■ **Task details**
Of all the lines below, output only those starting at the one with "-- flag = (-1)" and ending at the one with "-- ===== PRECONDITION", both ends included, exactly as written.

===== Source data =====

-- pv_equiv track=rewrite | github.com/SoniaComp/Algorithm_Python_2021 | python/week19/BOJ17436.py | solution
-- ===== SOURCE A (Python) =====
-- from itertools import combinations
-- from operator import mul
-- from functools import reduce
--
-- def solution(prime_nums, N, M):
--     ans = 0
--     '''
--     for i in prime_nums:
--         ans += M // i
--     for i in list(combinations(prime_nums, 2)):
--         ans -= M // (i[0]*i[1])
--     for i in list(combinations(prime_nums, 3)):
--         ans += M // (i[0]*i[1]*i[2])
--     '''
--     for i in range(1, N+1):
--         flag = (-1) ** (i+1)
--         for j in combinations(prime_nums, i):
--             ans += M // reduce(mul, j) * flag
--     return ans
-- ===== SOURCE B (Python) =====
-- def solution(prime_nums, N, M):
--     # Build (product, size) for every subset incrementally, then one inclusion-exclusion pass.
--     subs = [(1, 0)]
--     for p in prime_nums:
--         subs = subs + [(d * p, k + 1) for (d, k) in subs]
--     ans = 0
--     for (d, k) in subs:
--         if 1 <= k <= N:
--             ans += M // d * (-1) ** (k + 1)
--     return ans
-- ===== Notes on version B (the rewrite author's own statement) =====
-- stated objective: alternative
-- what changed: Replaces the size-stratified double loop over itertools.combinations with reduce-products by one incremental build of all subset (product, size) pairs followed by a single inclusion-exclusion summation pass.
import Mathlib
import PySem

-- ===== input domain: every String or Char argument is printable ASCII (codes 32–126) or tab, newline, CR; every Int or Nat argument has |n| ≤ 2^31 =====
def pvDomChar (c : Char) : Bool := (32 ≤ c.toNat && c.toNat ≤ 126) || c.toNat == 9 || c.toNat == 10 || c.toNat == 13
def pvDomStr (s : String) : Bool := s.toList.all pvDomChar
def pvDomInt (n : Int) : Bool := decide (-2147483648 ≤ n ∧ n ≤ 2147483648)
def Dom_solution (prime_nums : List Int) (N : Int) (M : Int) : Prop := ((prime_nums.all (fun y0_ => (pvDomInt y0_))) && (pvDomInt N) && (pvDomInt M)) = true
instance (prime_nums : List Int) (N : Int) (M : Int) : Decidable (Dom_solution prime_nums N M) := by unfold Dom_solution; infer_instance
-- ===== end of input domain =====

-- B replaces A's size-stratified combinations double loop by one incremental build of all
-- subset (product, size) pairs followed by a single inclusion-exclusion pass (objective: alternative).

-- ===== PORT A =====
-- itertools.combinations(xs, k), in itertools' (lexicographic-by-index) order
def pyCombos : List Int → Nat → List (List Int)
  | _, 0 => [[]]
  | [], _ + 1 => []
  | x :: xs, k + 1 => (pyCombos xs k).map (x :: ·) ++ pyCombos xs (k + 1)

-- reduce(mul, j): fold of * over j starting from its first element (j is nonempty in A's loop)
def pyReduceMul (j : List Int) : Int :=
  match j with
  | [] => 0
  | h :: t => t.foldl (· * ·) h

def solution (prime_nums : List Int) (N : Int) (M : Int) : Int :=
  (PySem.List.pyRange 1 (N + 1) 1).foldl (fun ans i =>
    -- flag = (-1) ** (i+1); i ≥ 1 in the loop so the exponent is the Nat (i+1).toNat
    (pyCombos prime_nums i.toNat).foldl (fun ans j =>
      ans + PySem.Int.floordiv M (pyReduceMul j) * (-1 : Int) ^ (i + 1).toNat) ans) 0

-- ===== PORT B =====
def solution_alt (prime_nums : List Int) (N : Int) (M : Int) : Int :=
  let subs := prime_nums.foldl
    (fun subs p => subs ++ subs.map (fun dk => (dk.1 * p, dk.2 + 1)))
    [((1 : Int), (0 : Int))]
  subs.foldl (fun ans dk =>
    if 1 ≤ dk.2 ∧ dk.2 ≤ N then
      ans + PySem.Int.floordiv M dk.1 * (-1 : Int) ^ (dk.2 + 1).toNat
    else ans) 0

-- ===== PRECONDITION & SPEC =====
-- Pre_ excludes exactly the inputs where the Python A raises ZeroDivisionError
-- (0 among the primes with N ≥ 1: the singleton subset gives M // 0); B raises there too.
def Pre_solution (prime_nums : List Int) (N : Int) (M : Int) : Prop :=
  N < 1 ∨ (0 : Int) ∉ prime_nums
instance (prime_nums : List Int) (N : Int) (M : Int) : Decidable (Pre_solution prime_nums N M) := by
  unfold Pre_solution; infer_instance

def pvWitness_solution : List Int × Int × Int := ([2, 3, 5], 3, 100)

def Spec_solution (prime_nums : List Int) (N : Int) (M : Int) (out : Int) : Prop := out = solution_alt prime_nums N M
instance (prime_nums : List Int) (N : Int) (M : Int) (out : Int) : Decidable (Spec_solution prime_nums N M out) := by unfold Spec_solution; infer_instance

-- ===== CLAIM (what is proved, stated in full; the proofs are below) =====
def Claim_equal_solution : Prop := ∀ (prime_nums : List Int) (N : Int) (M : Int), Dom_solution prime_nums N M → Pre_solution prime_nums N M → Spec_solution prime_nums N M (solution prime_nums N M)

-- ===== LEMMAS AND PROOFS =====

-- the signed inclusion-exclusion contribution of one subset with product d and size k
def pvTerm (N M d k : Int) : Int :=
  if 1 ≤ k ∧ k ≤ N then PySem.Int.floordiv M d * (-1 : Int) ^ (k + 1).toNat else 0

-- one step of B's subset-building loop
def pvStep (subs : List (Int × Int)) (p : Int) : List (Int × Int) :=
  subs ++ subs.map (fun dk => (dk.1 * p, dk.2 + 1))

def pvSumg (N M : Int) (l : List (Int × Int)) : Int :=
  (l.map (fun dk => pvTerm N M dk.1 dk.2)).sum

-- the total contribution of all size-m subsets, relative to an ambient (d, k)
def pvCs (N M : Int) (xs : List Int) (m : Nat) (d k : Int) : Int :=
  ((pyCombos xs m).map (fun j => pvTerm N M (d * j.foldl (· * ·) 1) (k + (m : Int)))).sum

-- sum of f over 0, 1, …, n-1 as a list sum
def pvRS (f : Nat → Int) (n : Nat) : Int := ((List.range n).map f).sum

lemma pvMulFoldl (j : List Int) (a : Int) : j.foldl (· * ·) a = a * j.foldl (· * ·) 1 := by
  induction j generalizing a with
  | nil => simp
  | cons x t ih =>
    simp only [List.foldl_cons]
    rw [ih (a * x), ih (1 * x)]; ring

lemma pvCombos_nil_of_lt : ∀ (xs : List Int) (m : Nat), xs.length < m → pyCombos xs m = [] := by
  intro xs
  induction xs with
  | nil => intro m hm; cases m with
    | zero => omega
    | succ m' => simp [pyCombos]
  | cons x xs ih =>
    intro m hm
    cases m with
    | zero => simp at hm
    | succ m' =>
      simp only [pyCombos]
      rw [ih m' (by simpa using hm), ih (m' + 1) (by simp at hm; omega)]
      simp

lemma pvCombos_length : ∀ (xs : List Int) (m : Nat) (j : List Int), j ∈ pyCombos xs m → j.length = m := by
  intro xs
  induction xs with
  | nil => intro m j hj; cases m with
    | zero => simp [pyCombos] at hj; simp [hj]
    | succ m' => simp [pyCombos] at hj
  | cons x xs ih =>
    intro m j hj
    cases m with
    | zero => simp [pyCombos] at hj; simp [hj]
    | succ m' =>
      simp only [pyCombos, List.mem_append, List.mem_map] at hj
      rcases hj with ⟨j', hj', rfl⟩ | hj'
      · simp [ih m' j' hj']
      · exact ih (m' + 1) j hj'

lemma pvFoldl_perm (xs : List Int) : ∀ l l' : List (Int × Int), l.Perm l' →
    (xs.foldl pvStep l).Perm (xs.foldl pvStep l') := by
  induction xs with
  | nil => intro l l' h; exact h
  | cons x xs ih =>
    intro l l' h
    simp only [List.foldl_cons]
    exact ih _ _ (h.append (h.map _))

lemma pvSumg_perm (N M : Int) (l l' : List (Int × Int)) (h : l.Perm l') :
    pvSumg N M l = pvSumg N M l' := List.Perm.sum_eq (h.map _)

lemma pvStep_append_perm (a b : List (Int × Int)) (x : Int) :
    (pvStep (a ++ b) x).Perm (pvStep a x ++ pvStep b x) := by
  simp only [pvStep, List.map_append, List.append_assoc]
  apply List.Perm.append_left
  rw [← List.append_assoc, ← List.append_assoc]
  exact List.perm_append_comm.append_right _

lemma pvSumg_foldl_append (N M : Int) : ∀ (xs : List Int) (a b : List (Int × Int)),
    pvSumg N M (xs.foldl pvStep (a ++ b)) =
      pvSumg N M (xs.foldl pvStep a) + pvSumg N M (xs.foldl pvStep b) := by
  intro xs
  induction xs with
  | nil => intro a b; simp [pvSumg]
  | cons x xs ih =>
    intro a b
    simp only [List.foldl_cons]
    rw [pvSumg_perm N M _ _ (pvFoldl_perm xs _ _ (pvStep_append_perm a b x)),
        ← List.foldl_cons, List.foldl_cons, ih]

lemma pvRS_succ_right (f : Nat → Int) (n : Nat) : pvRS f (n + 1) = pvRS f n + f n := by
  simp [pvRS, List.range_succ]

lemma pvRS_succ_left (f : Nat → Int) (n : Nat) :
    pvRS f (n + 1) = f 0 + pvRS (fun i => f (i + 1)) n := by
  simp [pvRS, List.range_succ_eq_map, List.map_map, Function.comp_def]

lemma pvRS_add (f g : Nat → Int) (n : Nat) :
    pvRS (fun m => f m + g m) n = pvRS f n + pvRS g n := by
  induction n with
  | zero => simp [pvRS]
  | succ n ih => rw [pvRS_succ_right, pvRS_succ_right, pvRS_succ_right, ih]; ring

lemma pvRS_ext (f : Nat → Int) {a b : Nat} (hab : a ≤ b) (h0 : ∀ m, a ≤ m → f m = 0) :
    pvRS f b = pvRS f a := by
  obtain ⟨c, rfl⟩ := Nat.exists_eq_add_of_le hab
  rw [pvRS, List.range_add, List.map_append, List.sum_append, List.map_map]
  have hz : (List.range c).map (f ∘ (a + ·)) = (List.range c).map (fun _ => (0 : Int)) :=
    List.map_eq_map_iff.mpr (fun x _ => h0 _ (Nat.le_add_right a x))
  rw [hz]; simp [pvRS]

lemma pvRS_congr (f g : Nat → Int) (n : Nat) (h : ∀ i, i < n → f i = g i) :
    pvRS f n = pvRS g n := by
  unfold pvRS
  rw [List.map_eq_map_iff.mpr (fun i hi => h i (List.mem_range.mp hi))]

lemma pvCs_zero (N M : Int) (xs : List Int) (d k : Int) :
    pvCs N M xs 0 d k = pvTerm N M (d * 1) (k + 0) := by
  cases xs <;> simp [pvCs, pyCombos]

lemma pvCs_succ_cons (N M : Int) (x : Int) (xs : List Int) (m : Nat) (d k : Int) :
    pvCs N M (x :: xs) (m + 1) d k = pvCs N M xs m (d * x) (k + 1) + pvCs N M xs (m + 1) d k := by
  simp only [pvCs, pyCombos, List.map_append, List.sum_append, List.map_map]
  congr 1
  · apply congrArg List.sum
    apply List.map_eq_map_iff.mpr
    intro j _
    simp only [Function.comp_apply]
    have hf : (x :: j).foldl (· * ·) 1 = x * j.foldl (· * ·) 1 := by
      rw [List.foldl_cons, pvMulFoldl j (1 * x)]; ring
    rw [hf]
    have harg : d * (x * j.foldl (· * ·) 1) = d * x * j.foldl (· * ·) 1 := by ring
    have hcast : k + ((m + 1 : Nat) : Int) = k + 1 + (m : Int) := by push_cast; ring
    rw [harg, hcast]

lemma pvMain (N M : Int) : ∀ (xs : List Int) (d k : Int),
    pvSumg N M (xs.foldl pvStep [(d, k)]) =
      pvRS (fun m => pvCs N M xs m d k) (xs.length + 1) := by
  intro xs
  induction xs with
  | nil =>
    intro d k
    simp [pvRS, pvSumg, pvCs_zero]
  | cons x xs ih =>
    intro d k
    have hstep : pvStep [(d, k)] x = [(d, k)] ++ [(d * x, k + 1)] := rfl
    rw [List.foldl_cons, hstep, pvSumg_foldl_append, ih d k, ih (d * x) (k + 1)]
    simp only [List.length_cons]
    have hlast : pvCs N M xs (xs.length + 1) d k = 0 := by
      simp [pvCs, pvCombos_nil_of_lt xs (xs.length + 1) (by omega)]
    rw [pvRS_succ_left (fun m => pvCs N M (x :: xs) m d k) (xs.length + 1)]
    have hsplit :
        pvRS (fun i => pvCs N M (x :: xs) (i + 1) d k) (xs.length + 1) =
          pvRS (fun i => pvCs N M xs i (d * x) (k + 1)) (xs.length + 1) +
          pvRS (fun i => pvCs N M xs (i + 1) d k) (xs.length + 1) := by
      rw [← pvRS_add]
      exact pvRS_congr _ _ _ (fun i _ => pvCs_succ_cons N M x xs i d k)
    rw [hsplit, pvRS_succ_right (fun i => pvCs N M xs (i + 1) d k) xs.length, hlast]
    have hfirst : pvRS (fun m => pvCs N M xs m d k) (xs.length + 1) =
        pvCs N M (x :: xs) 0 d k + pvRS (fun i => pvCs N M xs (i + 1) d k) xs.length := by
      rw [pvRS_succ_left (fun m => pvCs N M xs m d k) xs.length, pvCs_zero, ← pvCs_zero N M (x :: xs)]
    rw [hfirst]
    ring

lemma pvB_eq (pn : List Int) (N M : Int) :
    solution_alt pn N M = pvSumg N M (pn.foldl pvStep [(1, 0)]) := by
  show (pn.foldl pvStep [((1 : Int), (0 : Int))]).foldl _ 0 = _
  have hfun : (fun (ans : Int) (dk : Int × Int) =>
      if 1 ≤ dk.2 ∧ dk.2 ≤ N then ans + PySem.Int.floordiv M dk.1 * (-1 : Int) ^ (dk.2 + 1).toNat else ans)
      = fun ans dk => ans + pvTerm N M dk.1 dk.2 := by
    funext ans dk
    simp only [pvTerm]
    split_ifs <;> simp
  rw [hfun, PySem.List.foldl_add]
  simp [pvSumg]

lemma pvReduceMul_cons (h : Int) (t : List Int) :
    pyReduceMul (h :: t) = 1 * (h :: t).foldl (· * ·) 1 := by
  simp only [pyReduceMul, List.foldl_cons]
  rw [pvMulFoldl t h, pvMulFoldl t (1 * h)]
  ring

lemma pvA_eq (pn : List Int) (N M : Int) :
    solution pn N M =
      pvRS (fun i => ((pyCombos pn ((1 + (i : Int)).toNat)).map (fun j =>
        PySem.Int.floordiv M (pyReduceMul j) * (-1 : Int) ^ ((1 + (i : Int)) + 1).toNat)).sum) N.toNat := by
  show (PySem.List.pyRange 1 (N + 1) 1).foldl _ 0 = _
  have hfun : (fun (ans : Int) (i : Int) =>
      (pyCombos pn i.toNat).foldl (fun ans j =>
        ans + PySem.Int.floordiv M (pyReduceMul j) * (-1 : Int) ^ (i + 1).toNat) ans)
      = fun ans i => ans + ((pyCombos pn i.toNat).map (fun j =>
        PySem.Int.floordiv M (pyReduceMul j) * (-1 : Int) ^ (i + 1).toNat)).sum := by
    funext ans i
    exact PySem.List.foldl_add _ _ _
  rw [hfun, PySem.List.foldl_add, PySem.List.pyRange_one]
  have hN : (N + 1 - 1) = N := by ring
  rw [hN, List.map_map]
  simp [pvRS, Function.comp_def]

lemma pvW_zero_zero (N M : Int) (pn : List Int) : pvCs N M pn 0 1 0 = 0 := by
  rw [pvCs_zero]
  simp [pvTerm]

lemma pvW_zero_of_gtN (N M : Int) (pn : List Int) (m : Nat) (h : N < (m : Int)) :
    pvCs N M pn m 1 0 = 0 := by
  unfold pvCs
  have hz : ∀ j ∈ pyCombos pn m,
      pvTerm N M (1 * j.foldl (· * ·) 1) (0 + (m : Int)) = (fun _ => (0 : Int)) j := by
    intro j _
    simp only [pvTerm]
    rw [if_neg]
    rintro ⟨_, h2⟩
    omega
  rw [List.map_eq_map_iff.mpr hz]
  simp

lemma pvW_zero_of_gtLen (N M : Int) (pn : List Int) (m : Nat) (h : pn.length < m) :
    pvCs N M pn m 1 0 = 0 := by
  simp [pvCs, pvCombos_nil_of_lt pn m h]

lemma pvAi_eq_W (pn : List Int) (N M : Int) (i : Nat) (hi : i < N.toNat) :
    ((pyCombos pn ((1 + (i : Int)).toNat)).map (fun j =>
      PySem.Int.floordiv M (pyReduceMul j) * (-1 : Int) ^ ((1 + (i : Int)) + 1).toNat)).sum
      = pvCs N M pn (i + 1) 1 0 := by
  have ht : ((1 : Int) + i).toNat = i + 1 := by omega
  rw [ht]
  unfold pvCs
  apply congrArg List.sum
  apply List.map_eq_map_iff.mpr
  intro j hj
  have hlen := pvCombos_length pn (i + 1) j hj
  obtain ⟨h, t, rfl⟩ : ∃ h t, j = h :: t := by
    cases j with
    | nil => simp at hlen
    | cons h t => exact ⟨h, t, rfl⟩
  have hc : (1 : Int) ≤ 0 + ((i + 1 : Nat) : Int) ∧ (0 : Int) + ((i + 1 : Nat) : Int) ≤ N := by
    constructor <;> omega
  rw [show pvTerm N M (1 * (h :: t).foldl (· * ·) 1) (0 + ((i + 1 : Nat) : Int)) =
        PySem.Int.floordiv M (1 * (h :: t).foldl (· * ·) 1) *
          (-1 : Int) ^ ((0 + ((i + 1 : Nat) : Int)) + 1).toNat from by
      simp only [pvTerm]; rw [if_pos hc]]
  rw [← pvReduceMul_cons]
  have hexp : ((1 : Int) + (i : Int) + 1).toNat = ((0 + ((i + 1 : Nat) : Int)) + 1).toNat := by omega
  rw [hexp]

-- ===== VERDICT (by name: the statement is the Claim_ definition above) =====
theorem solution_spec : Claim_equal_solution := by
  intro pn N M _ _
  simp only [Spec_solution]
  rw [pvA_eq, pvB_eq, pvMain]
  rw [pvRS_congr _ (fun i => pvCs N M pn (i + 1) 1 0) N.toNat (fun i hi => pvAi_eq_W pn N M i hi)]
  have hKsucc : pvRS (fun m => pvCs N M pn m 1 0) (N.toNat + 1) =
      pvRS (fun i => pvCs N M pn (i + 1) 1 0) N.toNat := by
    rw [pvRS_succ_left (fun m => pvCs N M pn m 1 0) N.toNat, pvW_zero_zero, zero_add]
  rw [← hKsucc]
  have hB : pvRS (fun m => pvCs N M pn m 1 0) (max (N.toNat + 1) (pn.length + 1)) =
      pvRS (fun m => pvCs N M pn m 1 0) (N.toNat + 1) := by
    apply pvRS_ext _ (le_max_left _ _)
    intro m hm
    exact pvW_zero_of_gtN N M pn m (by omega)
  have hA : pvRS (fun m => pvCs N M pn m 1 0) (max (N.toNat + 1) (pn.length + 1)) =
      pvRS (fun m => pvCs N M pn m 1 0) (pn.length + 1) := by
    apply pvRS_ext _ (le_max_right _ _)
    intro m hm
    exact pvW_zero_of_gtLen N M pn m (by omega)
  rw [← hB, hA]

=====

■ **Your solution**
    -- flag = (-1) ** (i+1); i ≥ 1 in the loop so the exponent is the Nat (i+1).toNat
    (pyCombos prime_nums i.toNat).foldl (fun ans j =>
      ans + PySem.Int.floordiv M (pyReduceMul j) * (-1 : Int) ^ (i + 1).toNat) ans) 0

-- ===== PORT B =====
def solution_alt (prime_nums : List Int) (N : Int) (M : Int) : Int :=
  let subs := prime_nums.foldl
    (fun subs p => subs ++ subs.map (fun dk => (dk.1 * p, dk.2 + 1)))
    [((1 : Int), (0 : Int))]
  subs.foldl (fun ans dk =>
    if 1 ≤ dk.2 ∧ dk.2 ≤ N then
      ans + PySem.Int.floordiv M dk.1 * (-1 : Int) ^ (dk.2 + 1).toNat
    else ans) 0

-- ===== PRECONDITION & SPEC =====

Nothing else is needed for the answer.